IEEE/ACM Trans Comput Biol Bioinform. 2022 Jul-Aug;19(4):2197-2207. doi: 10.1109/TCBB.2021.3065535. Epub 2022 Aug 8.
Detecting predictive biomarkers from multi-omics data is important for precision medicine, to improve diagnostics of complex diseases and for better treatments. This needs substantial experimental efforts that are made difficult by the heterogeneity of cell lines and huge cost. An effective solution is to build a computational model over the diverse omics data, including genomic, molecular, and environmental information. However, choosing informative and reliable data sources from among the different types of data is a challenging problem. We propose DIVERSE, a framework of Bayesian importance-weighted tri- and bi-matrix factorization(DIVERSE3 or DIVERSE2) to predict drug responses from data of cell lines, drugs, and gene interactions. DIVERSE integrates the data sources systematically, in a step-wise manner, examining the importance of each added data set in turn. More specifically, we sequentially integrate five different data sets, which have not all been combined in earlier bioinformatic methods for predicting drug responses.

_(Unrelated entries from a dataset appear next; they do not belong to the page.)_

-- pv_equiv track=rewrite | github.com/rrwt/daily-coding-challenge | daily_problems/problem_201_to_300/221.py | seven_ish_number
-- ===== SOURCE A (Python) =====
-- def seven_ish_number(n: int) -> int:
--     if n == 1:
--         return 1
--
--     nums = [0] * (n + 1)
--     nums[1] = 1
--     next_power = 1
--     last_filled_index = 1
--
--     while last_filled_index < n:
--         cur_index = last_filled_index + 1
--         power_val = pow(7, next_power)
--
--         for k in range(last_filled_index + 1):
--             nums[cur_index] = power_val + nums[k]
--             cur_index += 1
--
--             if cur_index > n:
--                 break
--
--         last_filled_index = cur_index - 1
--         next_power += 1
--
--     return nums[n]
-- ===== SOURCE B (Python) =====
-- def seven_ish_number(n: int) -> int:
--     # nth "seven-ish" number: map the binary digits of n onto powers of 7
--     result = 0
--     power = 1
--     while n > 0:
--         if n & 1:
--             result += power
--         power *= 7
--         n >>= 1
--     return result
-- ===== Notes on version B (the rewrite author's own statement) =====
-- stated objective: faster
-- what changed: Instead of tabulating all n seven-ish numbers block by block in an O(n)-size array, B reads off the answer directly from the binary digits of n (bit i of n contributes 7^i), a closed-form O(log n) loop with O(1) space.
-- outside the precondition, e.g. on seven_ish_number(0): A raises IndexError, B returns 0
import Mathlib
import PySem

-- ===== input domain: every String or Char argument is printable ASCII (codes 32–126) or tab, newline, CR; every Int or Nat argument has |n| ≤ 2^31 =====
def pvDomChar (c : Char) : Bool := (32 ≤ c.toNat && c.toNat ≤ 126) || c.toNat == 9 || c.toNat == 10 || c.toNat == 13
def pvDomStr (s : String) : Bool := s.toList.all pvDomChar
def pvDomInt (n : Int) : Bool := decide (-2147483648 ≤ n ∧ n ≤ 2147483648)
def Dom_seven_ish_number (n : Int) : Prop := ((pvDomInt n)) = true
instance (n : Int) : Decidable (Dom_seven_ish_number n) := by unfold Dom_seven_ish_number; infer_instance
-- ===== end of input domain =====

-- B changes the algorithm: instead of tabulating all n seven-ish numbers in an array (A),
-- it maps the binary digits of n onto powers of 7 (measured asymptotically faster).

-- ===== PORT A =====
-- inner `for k in range(last_filled_index + 1)` loop: sets nums[cur] = power_val + nums[k],
-- increments cur, breaks when cur > n.  Under Pre_ (n ≥ 1) every index touched is in range,
-- so List.set / List.getD are exact for Python's nums[cur] = … / nums[k].
def sevenInner (n pv : Int) : List Int → Array Int → Int → Array Int × Int
  | [], nums, cur => (nums, cur)
  | k :: rest, nums, cur =>
    let v := pv + nums.getD k.toNat 0
    let nums' := nums.set! cur.toNat v
    let cur' := cur + 1
    if n < cur' then (nums', cur') else sevenInner n pv rest nums' cur'

-- outer `while last_filled_index < n` loop; fuel = n.toNat only bounds the iteration count
-- (last_filled_index strictly increases every pass, so it always suffices).
def sevenLoop (n : Int) : Nat → Array Int → Int → Nat → Array Int
  | 0, nums, _, _ => nums
  | fuel + 1, nums, last, np =>
    if last < n then
      let pv : Int := 7 ^ np                                   -- pow(7, next_power)
      let r := sevenInner n pv (PySem.List.pyRange 0 (last + 1) 1) nums (last + 1)
      sevenLoop n fuel r.1 (r.2 - 1) (np + 1)
    else nums

def seven_ish_number (n : Int) : Int :=
  if n = 1 then 1
  else
    let nums : Array Int := (Array.replicate (n + 1).toNat 0).set! 1 1   -- nums = [0]*(n+1); nums[1] = 1
    (sevenLoop n n.toNat nums 1 1).getD n.toNat 0                     -- return nums[n]

-- ===== PORT B =====
-- `while n > 0` loop carrying result/power; the loop body only runs for n > 0, where Python's
-- n & 1 / n >>= 1 are exactly m % 2 / m / 2 on m = n.toNat (and for n ≤ 0 both return result = 0).
def sevenAltLoop (m : Nat) (power result : Int) : Int :=
  if m = 0 then result
  else sevenAltLoop (m / 2) (power * 7) (result + if m % 2 = 1 then power else 0)
decreasing_by exact Nat.div_lt_self (Nat.pos_of_ne_zero (by assumption)) (by norm_num)

def seven_ish_number_alt (n : Int) : Int := sevenAltLoop n.toNat 1 0

-- ===== PRECONDITION & SPEC =====
-- Pre_ excludes exactly n ≤ 0, where Python A raises IndexError (nums[1] = 1 on a list of length ≤ 1).
def Pre_seven_ish_number (n : Int) : Prop := 1 ≤ n
instance (n : Int) : Decidable (Pre_seven_ish_number n) := by unfold Pre_seven_ish_number; infer_instance
def pvWitness_seven_ish_number : Int := 5

def Spec_seven_ish_number (n : Int) (out : Int) : Prop := out = seven_ish_number_alt n
instance (n : Int) (out : Int) : Decidable (Spec_seven_ish_number n out) := by unfold Spec_seven_ish_number; infer_instance

-- ===== CLAIM (what is proved, stated in full; the proofs are below) =====
def Claim_equal_seven_ish_number : Prop := ∀ (n : Int), Dom_seven_ish_number n → Pre_seven_ish_number n → Spec_seven_ish_number n (seven_ish_number n)

-- ===== LEMMAS AND PROOFS =====

-- the specification value: bit i of m contributes 7^i
def bits7 (m : Nat) : Int :=
  if m = 0 then 0
  else (if m % 2 = 1 then 1 else 0) + 7 * bits7 (m / 2)
decreasing_by exact Nat.div_lt_self (Nat.pos_of_ne_zero (by assumption)) (by norm_num)

lemma bits7_zero : bits7 0 = 0 := by rw [bits7]; simp
lemma bits7_one : bits7 1 = 1 := by rw [bits7]; norm_num [bits7_zero]

lemma sevenAltLoop_eq (m : Nat) : ∀ power result : Int,
    sevenAltLoop m power result = result + power * bits7 m := by
  induction m using Nat.strong_induction_on with
  | _ m ih =>
    intro power result
    rw [sevenAltLoop, bits7]
    by_cases h : m = 0
    · simp [h]
    · rw [if_neg h, if_neg h, ih (m / 2) (Nat.div_lt_self (Nat.pos_of_ne_zero h) (by norm_num))]
      by_cases h2 : m % 2 = 1 <;> simp [h2] <;> ring

lemma alt_eq_bits7 (n : Int) : seven_ish_number_alt n = bits7 n.toNat := by
  rw [seven_ish_number_alt, sevenAltLoop_eq]; ring

-- key block identity: the (2^p + k)-th seven-ish number is 7^p more than the k-th
lemma bits7_pow_add (p k : Nat) (hk : k < 2 ^ p) : bits7 (2 ^ p + k) = 7 ^ p + bits7 k := by
  induction p generalizing k with
  | zero =>
    interval_cases k
    norm_num [bits7_one, bits7_zero]
  | succ p ih =>
    have h2 : (2 ^ (p + 1) + k) % 2 = k % 2 := by
      have : 2 ^ (p + 1) = 2 * 2 ^ p := by ring
      omega
    have h3 : (2 ^ (p + 1) + k) / 2 = 2 ^ p + k / 2 := by
      have : 2 ^ (p + 1) = 2 * 2 ^ p := by ring
      omega
    have hk2 : k / 2 < 2 ^ p := by
      have : 2 ^ (p + 1) = 2 * 2 ^ p := by ring
      omega
    rw [bits7, if_neg (by positivity), h2, h3, ih (k / 2) hk2]
    conv_rhs => rw [bits7]
    by_cases hk0 : k = 0
    · simp [hk0, bits7_zero, pow_succ]; ring
    · rw [if_neg hk0]
      by_cases h2' : k % 2 = 1 <;> simp [h2', pow_succ] <;> ring

-- getD/set! helpers on in-range indices
lemma getD_set_eq (a : Array Int) (i : Nat) (v : Int) (h : i < a.size) :
    (a.set! i v).getD i 0 = v := by
  rw [Array.set!, Array.getD_eq_getD_getElem?, Array.getElem?_setIfInBounds]
  simp [h]

lemma getD_set_ne (a : Array Int) (i j : Nat) (v : Int) (h : i ≠ j) :
    (a.set! i v).getD j 0 = a.getD j 0 := by
  rw [Array.set!, Array.getD_eq_getD_getElem?, Array.getElem?_setIfInBounds, if_neg h,
    ← Array.getD_eq_getD_getElem?]

lemma sevenInner_spec (n : Int) (p : Nat) :
    ∀ d j : Nat, ∀ nums : Array Int,
      j ≤ 2 ^ p → 2 ^ p - j = d →
      nums.size = n.toNat + 1 →
      ((2 ^ p + j : Nat) : Int) ≤ n →
      (∀ i : Nat, i < 2 ^ p + j → nums.getD i 0 = bits7 i) →
      (sevenInner n (7 ^ p) (PySem.List.pyRange (j : Int) ((2 ^ p : Nat) : Int) 1) nums ((2 ^ p + j : Nat) : Int)).1.size = nums.size ∧
      (sevenInner n (7 ^ p) (PySem.List.pyRange (j : Int) ((2 ^ p : Nat) : Int) 1) nums ((2 ^ p + j : Nat) : Int)).2 - 1 = min n (2 * 2 ^ p - 1) ∧
      (∀ i : Nat, (i : Int) ≤ (sevenInner n (7 ^ p) (PySem.List.pyRange (j : Int) ((2 ^ p : Nat) : Int) 1) nums ((2 ^ p + j : Nat) : Int)).2 - 1 →
        (sevenInner n (7 ^ p) (PySem.List.pyRange (j : Int) ((2 ^ p : Nat) : Int) 1) nums ((2 ^ p + j : Nat) : Int)).1.getD i 0 = bits7 i) := by
  intro d
  induction d with
  | zero =>
    intro j nums hj hd hlen hcur hvals
    have hj2 : j = 2 ^ p := by omega
    subst hj2
    rw [PySem.List.pyRange_one_eq_nil (by omega)]
    rw [sevenInner]
    have hpc : ((2 ^ p : Nat) : Int) = 2 ^ p := by push_cast; ring
    have h1p : (1:Nat) ≤ 2 ^ p := Nat.one_le_two_pow
    refine ⟨rfl, by push_cast at hcur ⊢; omega, ?_⟩
    intro i hi
    apply hvals
    push_cast at hi
    omega
  | succ d ih =>
    intro j nums hj hd hlen hcur hvals
    have hpc : ((2 ^ p : Nat) : Int) = 2 ^ p := by push_cast; ring
    have h1p : (1:Nat) ≤ 2 ^ p := Nat.one_le_two_pow
    have hjlt : j < 2 ^ p := by omega
    rw [PySem.List.pyRange_one_cons (by exact_mod_cast hjlt)]
    rw [sevenInner]
    have hjn : ((j : Int)).toNat = j := by omega
    have hcn : (((2 ^ p + j : Nat) : Int)).toNat = 2 ^ p + j := by omega
    have hidx : 2 ^ p + j < nums.size := by
      push_cast at hcur; omega
    have hval : nums.getD ((j : Int)).toNat 0 = bits7 j := by
      rw [hjn]; exact hvals j (by omega)
    set nums' := nums.set! (((2 ^ p + j : Nat) : Int)).toNat (7 ^ p + nums.getD ((j : Int)).toNat 0) with hnums'
    have hlen' : nums'.size = nums.size := Array.size_set! _ _ _
    have hvals' : ∀ i : Nat, i < 2 ^ p + (j + 1) → nums'.getD i 0 = bits7 i := by
      intro i hi
      by_cases hij : i = 2 ^ p + j
      · subst hij
        rw [hnums', hcn, hval, getD_set_eq _ _ _ hidx]
        exact (bits7_pow_add p j hjlt).symm
      · rw [hnums', hcn, getD_set_ne _ _ _ _ (by omega)]
        exact hvals i (by omega)
    by_cases hbr : n < ((2 ^ p + j : Nat) : Int) + 1
    · rw [if_pos hbr]
      have hne : n = ((2 ^ p + j : Nat) : Int) := by omega
      refine ⟨hlen', ?_, ?_⟩
      · push_cast at hne ⊢; omega
      · intro i hi
        apply hvals'
        push_cast at hi
        omega
    · rw [if_neg hbr]
      have hcast1 : ((j : Int)) + 1 = ((j + 1 : Nat) : Int) := by push_cast; ring
      have hcast2 : ((2 ^ p + j : Nat) : Int) + 1 = ((2 ^ p + (j + 1) : Nat) : Int) := by push_cast; ring
      rw [hcast1, hcast2]
      have := ih (j + 1) nums' (by omega) (by omega) (by omega)
        (by push_cast at hbr ⊢; omega) hvals'
      exact ⟨by omega, this.2.1, this.2.2⟩

lemma sevenLoop_spec (n : Int) (hn : 2 ≤ n) :
    ∀ fuel : Nat, ∀ nums : Array Int, ∀ last : Int, ∀ p : Nat,
      (n - last).toNat ≤ fuel →
      nums.size = n.toNat + 1 →
      last = min n (2 ^ p - 1) →
      (∀ i : Nat, (i : Int) ≤ last → nums.getD i 0 = bits7 i) →
      (sevenLoop n fuel nums last p).getD n.toNat 0 = bits7 n.toNat := by
  intro fuel
  induction fuel with
  | zero =>
    intro nums last p hfuel hlen hmin hvals
    have hp : (0:Int) < 2 ^ p := by positivity
    have hlast : last = n := by omega
    rw [sevenLoop]
    exact hvals n.toNat (by omega)
  | succ fuel ih =>
    intro nums last p hfuel hlen hmin hvals
    have hp : (0:Int) < 2 ^ p := by positivity
    rw [sevenLoop]
    by_cases hlt : last < n
    · rw [if_pos hlt]
      have hpc : ((2 ^ p : Nat) : Int) = 2 ^ p := by push_cast; ring
      have h1p : (1:Nat) ≤ 2 ^ p := Nat.one_le_two_pow
      have hlast : last = 2 ^ p - 1 := by omega
      have hcast : last + 1 = ((2 ^ p : Nat) : Int) := by omega
      have h := sevenInner_spec n p (2 ^ p) 0 nums (by omega) (by omega) hlen
        (by push_cast; omega)
        (by intro i hi; apply hvals; omega)
      simp only [Nat.add_zero, Nat.cast_zero] at h
      rw [hcast]
      obtain ⟨h1, h2, h3⟩ := h
      apply ih
      · -- fuel bound: new last ≥ last + 1
        have hge : min n (2 * 2 ^ p - 1) ≥ last + 1 := by
          by_cases hc : n ≤ 2 * 2 ^ p - 1
          · rw [min_eq_left hc]; omega
          · rw [min_eq_right (by omega)]; omega
        omega
      · omega
      · -- new last = min n (2^(p+1) - 1)
        rw [h2]
        have h21 : (2:Int) ^ (p + 1) = 2 * 2 ^ p := by ring
        rw [h21]
      · exact h3
    · rw [if_neg hlt]
      have hlast : last = n := by omega
      exact hvals n.toNat (by omega)

-- ===== VERDICT (by name: the statement is the Claim_ definition above) =====
theorem seven_ish_number_spec : Claim_equal_seven_ish_number := by
  intro n _ hpre
  unfold Spec_seven_ish_number
  rw [alt_eq_bits7]
  by_cases h1 : n = 1
  · subst h1
    rw [seven_ish_number, if_pos rfl]
    rw [show ((1:Int)).toNat = 1 from rfl, bits7_one]
  · have hn : 2 ≤ n := by unfold Pre_seven_ish_number at hpre; omega
    rw [seven_ish_number, if_neg h1]
    apply sevenLoop_spec n hn
    · omega
    · rw [Array.size_set!, Array.size_replicate]; omega
    · omega
    · intro i hi
      have hi2 : i ≤ 1 := by exact_mod_cast hi
      interval_cases i
      · rw [bits7_zero, getD_set_ne _ _ _ _ (by omega)]
        rw [Array.getD_eq_getD_getElem?, Array.getElem?_replicate, if_pos (by omega)]
        rfl
      · rw [bits7_one, getD_set_eq]
        rw [Array.size_replicate]; omega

Empirical experiments show that DIVERSE clearly outperformed five other methods including three state-of-the-art approaches, under cross-validation, particularly in out-of-matrix prediction, which is closer to the setting of real use cases and more challenging than simpler in-matrix prediction. Additionally, case studies for discovering new drugs further confirmed the performance advantage of DIVERSE.
从多组学数据中检测预测性生物标志物对于精准医学非常重要,可以改善复杂疾病的诊断,并提供更好的治疗方法。这需要大量的实验工作,但细胞系的异质性和巨大的成本使得这些工作变得困难。一个有效的解决方案是在包括基因组、分子和环境信息在内的各种组学数据上构建计算模型。然而,从不同类型的数据中选择有信息和可靠的数据来源是一个具有挑战性的问题。我们提出了 DIVERSE,这是一个基于贝叶斯重要性加权三矩阵和双矩阵分解(DIVERSE3 或 DIVERSE2)的框架,用于从细胞系、药物和基因相互作用的数据中预测药物反应。DIVERSE 系统地整合了数据源,逐步检查每个添加数据集的重要性。更具体地说,我们依次整合了五个不同的数据集,这些数据集在以前用于预测药物反应的生物信息学方法中没有全部组合在一起。实证实验表明,在交叉验证中,DIVERSE 明显优于其他五种方法,包括三种最先进的方法,特别是在矩阵外预测方面,它更接近实际用例的设置,比简单的矩阵内预测更具挑战性。此外,用于发现新药的案例研究进一步证实了 DIVERSE 的性能优势。